Task material:
-- pv_equiv track=rewrite | github.com/molcathy/Python_QR_Code | qrgen.py | build_qr_payload
-- ===== SOURCE A (Python) =====
-- def build_qr_payload(data_bytes):
--     bits = '0100'  # byte mode
--     bits += format(len(data_bytes), '08b')  # character count
--
--     for byte in data_bytes:
--         bits += format(byte, '08b')  # data bits assembly
--
--     bits += '0000'  # terminator if room / padding
--
--     while len(bits) % 8 != 0:
--         bits += '0'
--
--     # Pad with alternating bytes to reach 152 bits
--     pad_bytes = ['11101100', '00010001']
--     i = 0
--     while len(bits) < 152:
--         bits += pad_bytes[i % 2]
--         i += 1
--
--     data_codewords = [int(bits[i:i+8], 2) for i in range(0, len(bits), 8)] # splits bytes
--     return data_codewords
-- ===== SOURCE B (Python) =====
-- def build_qr_payload(data_bytes):
--     # Integer bit accumulator: shift each field in and pop completed 8-bit
--     # codewords as they form; no intermediate bit string.
--     out = []
--     acc = 0
--     nbits = 0
--
--     def push(v, w):
--         nonlocal acc, nbits
--         acc = (acc << w) + v
--         nbits += w
--         while nbits >= 8:
--             nbits -= 8
--             out.append(acc >> nbits)
--             acc &= (1 << nbits) - 1
--
--     push(0b0100, 4)             # byte-mode indicator
--     push(len(data_bytes), 8)    # character count
--     for b in data_bytes:
--         push(b, 8)              # data bytes
--     push(0, 4)                  # terminator
--     if nbits:
--         out.append(acc << (8 - nbits))   # flush the partial byte
--     for i in range(19 - len(out)):       # pad to 19 codewords
--         out.append((0xEC, 0x11)[i % 2])
--     return out
-- ===== Notes on version B (the rewrite author's own statement) =====
-- stated objective: alternative
-- what changed: B replaces A's character-by-character bit-string assembly plus a final int(slice,2) re-parse of every 8-char slice with an integer bit accumulator that shifts each field in and pops completed 8-bit codewords as they form; Pre_ restricts to the natural byte-mode domain (each entry 0-255, fewer than 256 entries): outside it A's format(x,'08b') fields widen past 8 bits (a string-formatting artefact) or, for negatives, carry a '-' that makes int(...,2) raise or yield negative codewords.
import Mathlib
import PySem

What needs to be done: What must be transcribed is the run of lines from the one containing "out.append(acc >> nbits)" to the last line of the data above, inclusive, and only that.

Exercise solution:
--             out.append(acc >> nbits)
--             acc &= (1 << nbits) - 1
--
--     push(0b0100, 4)             # byte-mode indicator
--     push(len(data_bytes), 8)    # character count
--     for b in data_bytes:
--         push(b, 8)              # data bytes
--     push(0, 4)                  # terminator
--     if nbits:
--         out.append(acc << (8 - nbits))   # flush the partial byte
--     for i in range(19 - len(out)):       # pad to 19 codewords
--         out.append((0xEC, 0x11)[i % 2])
--     return out
-- ===== Notes on version B (the rewrite author's own statement) =====
-- stated objective: alternative
-- what changed: B replaces A's character-by-character bit-string assembly plus a final int(slice,2) re-parse of every 8-char slice with an integer bit accumulator that shifts each field in and pops completed 8-bit codewords as they form; Pre_ restricts to the natural byte-mode domain (each entry 0-255, fewer than 256 entries): outside it A's format(x,'08b') fields widen past 8 bits (a string-formatting artefact) or, for negatives, carry a '-' that makes int(...,2) raise or yield negative codewords.
import Mathlib
import PySem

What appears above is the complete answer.